======== Working data
-- pv_equiv track=rewrite | github.com/MrBrantCode/unitest_baseline | mut_generate/mist_train_cf/cf_79829/solution.py | prime_pairs
-- ===== SOURCE A (Python) =====
-- import math
--
-- def prime_pairs(Y):
--     """
--     This function generates all pairs of positive integers (A, B)
--     where A and B are coprime and their product equals Y.
--
--     Args:
--         Y (int): A prime number.
--
--     Returns:
--         list: A list of tuples, where each tuple contains a pair of coprime numbers.
--     """
--     pairs = []
--     for A in range(1, Y+1):
--         if Y % A == 0:
--             B = Y // A
--             if math.gcd(A, B) == 1:
--                 pairs.append((A, B))
--     return pairs
-- ===== SOURCE B (Python) =====
-- import math
--
-- def prime_pairs(Y):
--     # Enumerate divisors only up to isqrt(Y); each small divisor d yields the
--     # pair (d, Y//d) and (unless d == Y//d) the mirrored pair (Y//d, d).
--     if Y <= 0:
--         return []
--     small = []
--     large = []
--     for d in range(1, math.isqrt(Y) + 1):
--         if Y % d == 0:
--             b = Y // d
--             if math.gcd(d, b) == 1:
--                 small.append((d, b))
--                 if d != b:
--                     large.append((b, d))
--     return small + large[::-1]
-- ===== Notes on version B (the rewrite author's own statement) =====
-- stated objective: faster
-- what changed: B enumerates divisors only up to isqrt(Y), emitting each coprime pair and its mirror, instead of A's trial of every A in 1..Y.
import Mathlib
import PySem

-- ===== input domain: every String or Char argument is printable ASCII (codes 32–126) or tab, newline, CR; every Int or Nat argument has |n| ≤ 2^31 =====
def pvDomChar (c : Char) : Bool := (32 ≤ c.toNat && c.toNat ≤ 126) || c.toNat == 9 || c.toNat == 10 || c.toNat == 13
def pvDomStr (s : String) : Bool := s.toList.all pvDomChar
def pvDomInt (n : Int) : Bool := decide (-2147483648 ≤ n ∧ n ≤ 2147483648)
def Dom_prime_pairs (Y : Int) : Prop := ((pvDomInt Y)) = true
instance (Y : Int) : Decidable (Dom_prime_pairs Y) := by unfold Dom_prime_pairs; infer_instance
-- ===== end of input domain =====

-- B enumerates divisors only up to isqrt(Y) and mirrors each coprime pair, instead of trying every A in 1..Y (objective: faster).


-- ===== PORT A =====
-- math.gcd on the positive ints reached here is Int.gcd
def prime_pairs (Y : Int) : List (Int × Int) :=
  (PySem.List.pyRange 1 (Y + 1) 1).foldl
    (fun pairs A =>
      if PySem.Int.mod Y A = 0 then
        let B := PySem.Int.floordiv Y A
        if Int.gcd A B = 1 then pairs ++ [(A, B)] else pairs
      else pairs) []

-- ===== PORT B =====
-- math.isqrt(Y) for Y ≥ 0 is exactly Nat.sqrt (floor square root); large[::-1] is List.reverse
def prime_pairs_alt (Y : Int) : List (Int × Int) :=
  if Y ≤ 0 then []
  else
    let st := (PySem.List.pyRange 1 ((Nat.sqrt Y.toNat : Int) + 1) 1).foldl
      (fun (st : List (Int × Int) × List (Int × Int)) d =>
        if PySem.Int.mod Y d = 0 then
          let b := PySem.Int.floordiv Y d
          if Int.gcd d b = 1 then
            (st.1 ++ [(d, b)], if d ≠ b then st.2 ++ [(b, d)] else st.2)
          else st
        else st) ([], [])
    st.1 ++ st.2.reverse

-- ===== PRECONDITION & SPEC =====
def Spec_prime_pairs (Y : Int) (out : List (Int × Int)) : Prop := out = prime_pairs_alt Y
instance (Y : Int) (out : List (Int × Int)) : Decidable (Spec_prime_pairs Y out) := by unfold Spec_prime_pairs; infer_instance

-- ===== CLAIM (what is proved, stated in full; the proofs are below) =====
def Claim_equal_prime_pairs : Prop := ∀ (Y : Int), Dom_prime_pairs Y → Spec_prime_pairs Y (prime_pairs Y)

-- ===== LEMMAS AND PROOFS =====

-- the divisor-and-coprime test both programs apply, and the cofactor
def ppCond (Y d : Int) : Bool :=
  decide (PySem.Int.mod Y d = 0) && decide (Int.gcd d (PySem.Int.floordiv Y d) = 1)
def ppCof (Y d : Int) : Int := PySem.Int.floordiv Y d
def ppCondL (Y d : Int) : Bool := ppCond Y d && decide (d ≠ ppCof Y d)
def ppS (Y : Int) : Int := (Nat.sqrt Y.toNat : Int)

lemma prime_pairs_eq_filter (Y : Int) :
    prime_pairs Y =
      ((PySem.List.pyRange 1 (Y + 1) 1).filter (ppCond Y)).map (fun d => (d, ppCof Y d)) := by
  unfold prime_pairs
  have hf : (fun (pairs : List (Int × Int)) A =>
      if PySem.Int.mod Y A = 0 then
        let B := PySem.Int.floordiv Y A
        if Int.gcd A B = 1 then pairs ++ [(A, B)] else pairs
      else pairs) =
      (fun (pairs : List (Int × Int)) A =>
        if ppCond Y A then pairs ++ [(A, ppCof Y A)] else pairs) := by
    funext pairs A
    by_cases h1 : PySem.Int.mod Y A = 0 <;>
      by_cases h2 : Int.gcd A (PySem.Int.floordiv Y A) = 1 <;>
        simp [h1, h2, ppCond, ppCof]
  rw [hf, PySem.List.foldl_append_if]
  simp

set_option maxRecDepth 4000 in
lemma bfold (Y : Int) (l : List Int) (a1 a2 : List (Int × Int)) :
    l.foldl
      (fun (st : List (Int × Int) × List (Int × Int)) d =>
        if PySem.Int.mod Y d = 0 then
          let b := PySem.Int.floordiv Y d
          if Int.gcd d b = 1 then
            (st.1 ++ [(d, b)], if d ≠ b then st.2 ++ [(b, d)] else st.2)
          else st
        else st) (a1, a2) =
      (a1 ++ (l.filter (ppCond Y)).map (fun d => (d, ppCof Y d)),
       a2 ++ (l.filter (ppCondL Y)).map (fun d => (ppCof Y d, d))) := by
  induction l generalizing a1 a2 with
  | nil => simp
  | cons d l ih =>
    rw [List.foldl_cons, List.filter_cons, List.filter_cons]
    by_cases h1 : PySem.Int.mod Y d = 0
    · by_cases h2 : Int.gcd d (PySem.Int.floordiv Y d) = 1
      · have hc : ppCond Y d = true := by
          simp [ppCond, h1, h2]
        by_cases h3 : d = PySem.Int.floordiv Y d
        · have hcl : ppCondL Y d = false := by
            simp [ppCondL, ppCof, ← h3, hc]
          rw [if_pos h1]
          simp only [if_pos h2, if_neg (by simp [← h3] : ¬ d ≠ PySem.Int.floordiv Y d)]
          rw [ih]
          simp [hc, hcl, ppCof, List.append_assoc]
        · have hcl : ppCondL Y d = true := by
            simp [ppCondL, ppCof, h3, hc]
          rw [if_pos h1]
          simp only [if_pos h2, if_pos (h3 : d ≠ PySem.Int.floordiv Y d)]
          rw [ih]
          simp [hc, hcl, ppCof, List.append_assoc]
      · have hc : ppCond Y d = false := by
          simp [ppCond, h1, h2]
        have hcl : ppCondL Y d = false := by
          simp [ppCondL, hc]
        rw [if_pos h1]
        simp only [if_neg h2]
        rw [ih]
        simp [hc, hcl]
    · have hc : ppCond Y d = false := by
        simp [ppCond, h1]
      have hcl : ppCondL Y d = false := by
        simp [ppCondL, hc]
      rw [if_neg h1, ih]
      simp [hc, hcl]

lemma prime_pairs_alt_eq_filter (Y : Int) (hY : 0 < Y) :
    prime_pairs_alt Y =
      ((PySem.List.pyRange 1 (ppS Y + 1) 1).filter (ppCond Y)).map (fun d => (d, ppCof Y d)) ++
      (((PySem.List.pyRange 1 (ppS Y + 1) 1).filter (ppCondL Y)).map (fun d => (ppCof Y d, d))).reverse := by
  unfold prime_pairs_alt
  rw [if_neg (by omega), bfold]
  simp [ppS]

-- ── arithmetic facts ──
lemma cof_eq (Y d : Int) (hd : 0 < d) : PySem.Int.floordiv Y d = Y / d :=
  PySem.Int.floordiv_eq_ediv_of_pos (a := Y) hd

lemma cond_iff (Y d : Int) (hd : 0 < d) :
    ppCond Y d = true ↔ d ∣ Y ∧ Int.gcd d (Y / d) = 1 := by
  rw [ppCond, Bool.and_eq_true, decide_eq_true_iff, decide_eq_true_iff,
    PySem.Int.mod_eq_zero_iff_dvd, PySem.Int.floordiv_eq_ediv_of_pos hd]

lemma le_s_iff (Y d : Int) (hY : 0 < Y) (hd : 0 ≤ d) : d ≤ ppS Y ↔ d * d ≤ Y := by
  obtain ⟨m, rfl⟩ := Int.eq_ofNat_of_zero_le hd
  obtain ⟨n, rfl⟩ := Int.eq_ofNat_of_zero_le hY.le
  have hn : ((n : Int)).toNat = n := by omega
  simp only [ppS, hn]
  constructor
  · intro h
    have hm : m ≤ Nat.sqrt n := by exact_mod_cast h
    exact_mod_cast Nat.le_sqrt.mp hm
  · intro h
    have hmm : m * m ≤ n := by exact_mod_cast h
    exact_mod_cast Nat.le_sqrt.mpr hmm

lemma cof_pos (Y d : Int) (hY : 0 < Y) (hd : 0 < d) (hdvd : d ∣ Y) : 0 < Y / d := by
  obtain ⟨e, rfl⟩ := hdvd
  rw [Int.mul_ediv_cancel_left _ hd.ne']
  nlinarith

lemma cof_dvd (Y d : Int) (hd : 0 < d) (hdvd : d ∣ Y) : Y / d ∣ Y := by
  obtain ⟨e, rfl⟩ := hdvd
  rw [Int.mul_ediv_cancel_left _ hd.ne']
  exact ⟨d, mul_comm d e⟩

lemma cof_cof (Y d : Int) (hY : 0 < Y) (hd : 0 < d) (hdvd : d ∣ Y) : Y / (Y / d) = d := by
  obtain ⟨e, rfl⟩ := hdvd
  have he : e ≠ 0 := by rintro rfl; simp at hY
  rw [Int.mul_ediv_cancel_left _ hd.ne', Int.mul_ediv_cancel _ he]


def ppSmall (Y : Int) : List (Int × Int) :=
  ((PySem.List.pyRange 1 (ppS Y + 1) 1).filter (ppCond Y)).map (fun d => (d, ppCof Y d))
def ppLarge (Y : Int) : List (Int × Int) :=
  ((PySem.List.pyRange 1 (ppS Y + 1) 1).filter (ppCondL Y)).map (fun d => (ppCof Y d, d))
def ppAll (Y : Int) : List (Int × Int) :=
  ((PySem.List.pyRange 1 (Y + 1) 1).filter (ppCond Y)).map (fun d => (d, ppCof Y d))

lemma cof_anti (Y d1 d2 : Int) (hY : 0 < Y) (h1 : 0 < d1) (hlt : d1 < d2)
    (hd1 : d1 ∣ Y) (hd2 : d2 ∣ Y) : Y / d2 < Y / d1 := by
  have h2 : 0 < d2 := lt_trans h1 hlt
  have q1 : d1 * (Y / d1) = Y := Int.mul_ediv_cancel' hd1
  have q2 : d2 * (Y / d2) = Y := Int.mul_ediv_cancel' hd2
  have e1pos : 0 < Y / d1 := cof_pos Y d1 hY h1 hd1
  have e2pos : 0 < Y / d2 := cof_pos Y d2 hY h2 hd2
  by_contra h
  rw [not_lt] at h
  nlinarith

lemma large_gt_s (Y d : Int) (hY : 0 < Y) (hd : 0 < d) (hds : d ≤ ppS Y)
    (hdvd : d ∣ Y) (hne : d ≠ Y / d) : ppS Y < Y / d := by
  have hdd : d * d ≤ Y := (le_s_iff Y d hY hd.le).mp hds
  have hmul : d * (Y / d) = Y := Int.mul_ediv_cancel' hdvd
  have hepos : 0 < Y / d := cof_pos Y d hY hd hdvd
  have hed : d < Y / d := by
    by_cases h : d < Y / d
    · exact h
    · rw [not_lt] at h
      exact absurd (le_antisymm (by nlinarith) h) hne
  by_contra h
  rw [not_lt] at h
  have : Y / d * (Y / d) ≤ Y := (le_s_iff Y (Y / d) hY hepos.le).mp h
  nlinarith

lemma pw_keys (Y a b : Int) (c : Int → Bool) :
    (((PySem.List.pyRange a b 1).filter c).map (fun d => (d, ppCof Y d))).Pairwise
      (fun p q : Int × Int => p.1 < q.1) := by
  rw [List.pairwise_map]
  exact (PySem.List.pairwise_lt_pyRange_one a b).filter c

lemma pw_large (Y : Int) (hY : 0 < Y) :
    (ppLarge Y).Pairwise (fun p q : Int × Int => q.1 < p.1) := by
  rw [ppLarge, List.pairwise_map]
  refine ((PySem.List.pairwise_lt_pyRange_one 1 (ppS Y + 1)).filter (ppCondL Y)).imp_of_mem ?_
  intro a b ha hb hlt
  obtain ⟨hra, hca⟩ := List.mem_filter.mp ha
  obtain ⟨hrb, hcb⟩ := List.mem_filter.mp hb
  obtain ⟨ha1, _⟩ := PySem.List.mem_pyRange_one.mp hra
  obtain ⟨hb1, _⟩ := PySem.List.mem_pyRange_one.mp hrb
  have hadvd : a ∣ Y := ((cond_iff Y a (by omega)).mp (by
    simp only [ppCondL, Bool.and_eq_true] at hca; exact hca.1)).1
  have hbdvd : b ∣ Y := ((cond_iff Y b (by omega)).mp (by
    simp only [ppCondL, Bool.and_eq_true] at hcb; exact hcb.1)).1
  simp only [ppCof, cof_eq Y a (by omega), cof_eq Y b (by omega)]
  exact cof_anti Y a b hY (by omega) hlt hadvd hbdvd

lemma mem_split (Y : Int) (hY : 0 < Y) (p : Int × Int) :
    p ∈ ppAll Y ↔ p ∈ ppSmall Y ++ (ppLarge Y).reverse := by
  simp only [ppAll, ppSmall, ppLarge, List.mem_append, List.mem_reverse, List.mem_map,
    List.mem_filter, PySem.List.mem_pyRange_one]
  constructor
  · rintro ⟨d, ⟨⟨hd1, hd2⟩, hc⟩, rfl⟩
    have hd0 : 0 < d := by omega
    obtain ⟨hdvd, hgcd⟩ := (cond_iff Y d hd0).mp hc
    by_cases hds : d ≤ ppS Y
    · exact Or.inl ⟨d, ⟨⟨hd1, by omega⟩, hc⟩, rfl⟩
    · right
      have hepos : 0 < Y / d := cof_pos Y d hY hd0 hdvd
      have hedvd : Y / d ∣ Y := cof_dvd Y d hd0 hdvd
      have hcc : Y / (Y / d) = d := cof_cof Y d hY hd0 hdvd
      have hdd : ¬ d * d ≤ Y := fun h => hds ((le_s_iff Y d hY hd0.le).mpr h)
      have hmul : d * (Y / d) = Y := Int.mul_ediv_cancel' hdvd
      have hed : Y / d < d := by nlinarith
      have hes : Y / d ≤ ppS Y := (le_s_iff Y (Y / d) hY hepos.le).mpr (by nlinarith)
      have hce : ppCond Y (Y / d) = true := (cond_iff Y (Y / d) hepos).mpr
        ⟨hedvd, by rw [hcc, Int.gcd_comm]; exact hgcd⟩
      refine ⟨Y / d, ⟨⟨by omega, by omega⟩, ?_⟩, ?_⟩
      · simp only [ppCondL, hce, Bool.true_and, decide_eq_true_eq, ppCof,
          cof_eq Y (Y / d) hepos, hcc]
        omega
      · simp [ppCof, cof_eq Y (Y / d) hepos, cof_eq Y d hd0, hcc]
  · rintro (⟨d, ⟨⟨hd1, hd2⟩, hc⟩, rfl⟩ | ⟨d, ⟨⟨hd1, hd2⟩, hc⟩, rfl⟩)
    · have hd0 : 0 < d := by omega
      obtain ⟨hdvd, _⟩ := (cond_iff Y d hd0).mp hc
      exact ⟨d, ⟨⟨hd1, by have := Int.le_of_dvd hY hdvd; omega⟩, hc⟩, rfl⟩
    · have hd0 : 0 < d := by omega
      have hc' : ppCond Y d = true := by
        simp only [ppCondL, Bool.and_eq_true] at hc; exact hc.1
      obtain ⟨hdvd, hgcd⟩ := (cond_iff Y d hd0).mp hc'
      have hepos : 0 < Y / d := cof_pos Y d hY hd0 hdvd
      have hedvd : Y / d ∣ Y := cof_dvd Y d hd0 hdvd
      have hcc : Y / (Y / d) = d := cof_cof Y d hY hd0 hdvd
      have hle : Y / d ≤ Y := Int.le_of_dvd hY hedvd
      have hce : ppCond Y (Y / d) = true := (cond_iff Y (Y / d) hepos).mpr
        ⟨hedvd, by rw [hcc, Int.gcd_comm]; exact hgcd⟩
      refine ⟨Y / d, ⟨⟨by omega, by omega⟩, hce⟩, ?_⟩
      simp [ppCof, cof_eq Y (Y / d) hepos, cof_eq Y d hd0, hcc]

lemma main_eq (Y : Int) (hY : 0 < Y) : ppAll Y = ppSmall Y ++ (ppLarge Y).reverse := by
  have pwAll : (ppAll Y).Pairwise (fun p q : Int × Int => p.1 < q.1) := pw_keys Y 1 (Y + 1) _
  have pwB : (ppSmall Y ++ (ppLarge Y).reverse).Pairwise (fun p q : Int × Int => p.1 < q.1) := by
    rw [List.pairwise_append]
    refine ⟨pw_keys Y 1 (ppS Y + 1) _, List.pairwise_reverse.mpr (pw_large Y hY), ?_⟩
    intro p hp q hq
    simp only [ppSmall, ppLarge, List.mem_reverse, List.mem_map, List.mem_filter,
      PySem.List.mem_pyRange_one] at hp hq
    obtain ⟨d, ⟨⟨hd1, hd2⟩, hc⟩, rfl⟩ := hp
    obtain ⟨e, ⟨⟨he1, he2⟩, hce⟩, rfl⟩ := hq
    have hce' : ppCond Y e = true := by
      simp only [ppCondL, Bool.and_eq_true] at hce; exact hce.1
    have hne : e ≠ ppCof Y e := by
      simp only [ppCondL, Bool.and_eq_true, decide_eq_true_eq] at hce; exact hce.2
    have hedvd : e ∣ Y := ((cond_iff Y e (by omega)).mp hce').1
    have := large_gt_s Y e hY (by omega) (by omega) hedvd (by
      rwa [← cof_eq Y e (by omega)])
    simp only [ppCof, cof_eq Y e (by omega)]
    omega
  have ndAll : (ppAll Y).Nodup := pwAll.imp (fun h => by
    intro heq; rw [heq] at h; exact lt_irrefl _ h)
  have ndB : (ppSmall Y ++ (ppLarge Y).reverse).Nodup := pwB.imp (fun h => by
    intro heq; rw [heq] at h; exact lt_irrefl _ h)
  have hperm : (ppAll Y).Perm (ppSmall Y ++ (ppLarge Y).reverse) :=
    (List.perm_ext_iff_of_nodup ndAll ndB).mpr (mem_split Y hY)
  exact hperm.eq_of_pairwise
    (fun a b _ _ h1 h2 => absurd (lt_trans h1 h2) (lt_irrefl _)) pwAll pwB

-- ===== VERDICT (by name: the statement is the Claim_ definition above) =====
theorem prime_pairs_spec : Claim_equal_prime_pairs := by
  intro Y _
  unfold Spec_prime_pairs
  by_cases hY : Y ≤ 0
  · rw [prime_pairs, PySem.List.pyRange_one_eq_nil (by omega), prime_pairs_alt, if_pos hY]
    rfl
  · rw [prime_pairs_eq_filter, prime_pairs_alt_eq_filter Y (by omega)]
    exact main_eq Y (by omega)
================
*Exercise description*.
Go through the data and show every line where "toNat" occurs.

*Written response*.
def pvDomChar (c : Char) : Bool := (32 ≤ c.toNat && c.toNat ≤ 126) || c.toNat == 9 || c.toNat == 10 || c.toNat == 13
    let st := (PySem.List.pyRange 1 ((Nat.sqrt Y.toNat : Int) + 1) 1).foldl
def ppS (Y : Int) : Int := (Nat.sqrt Y.toNat : Int)
  have hn : ((n : Int)).toNat = n := by omega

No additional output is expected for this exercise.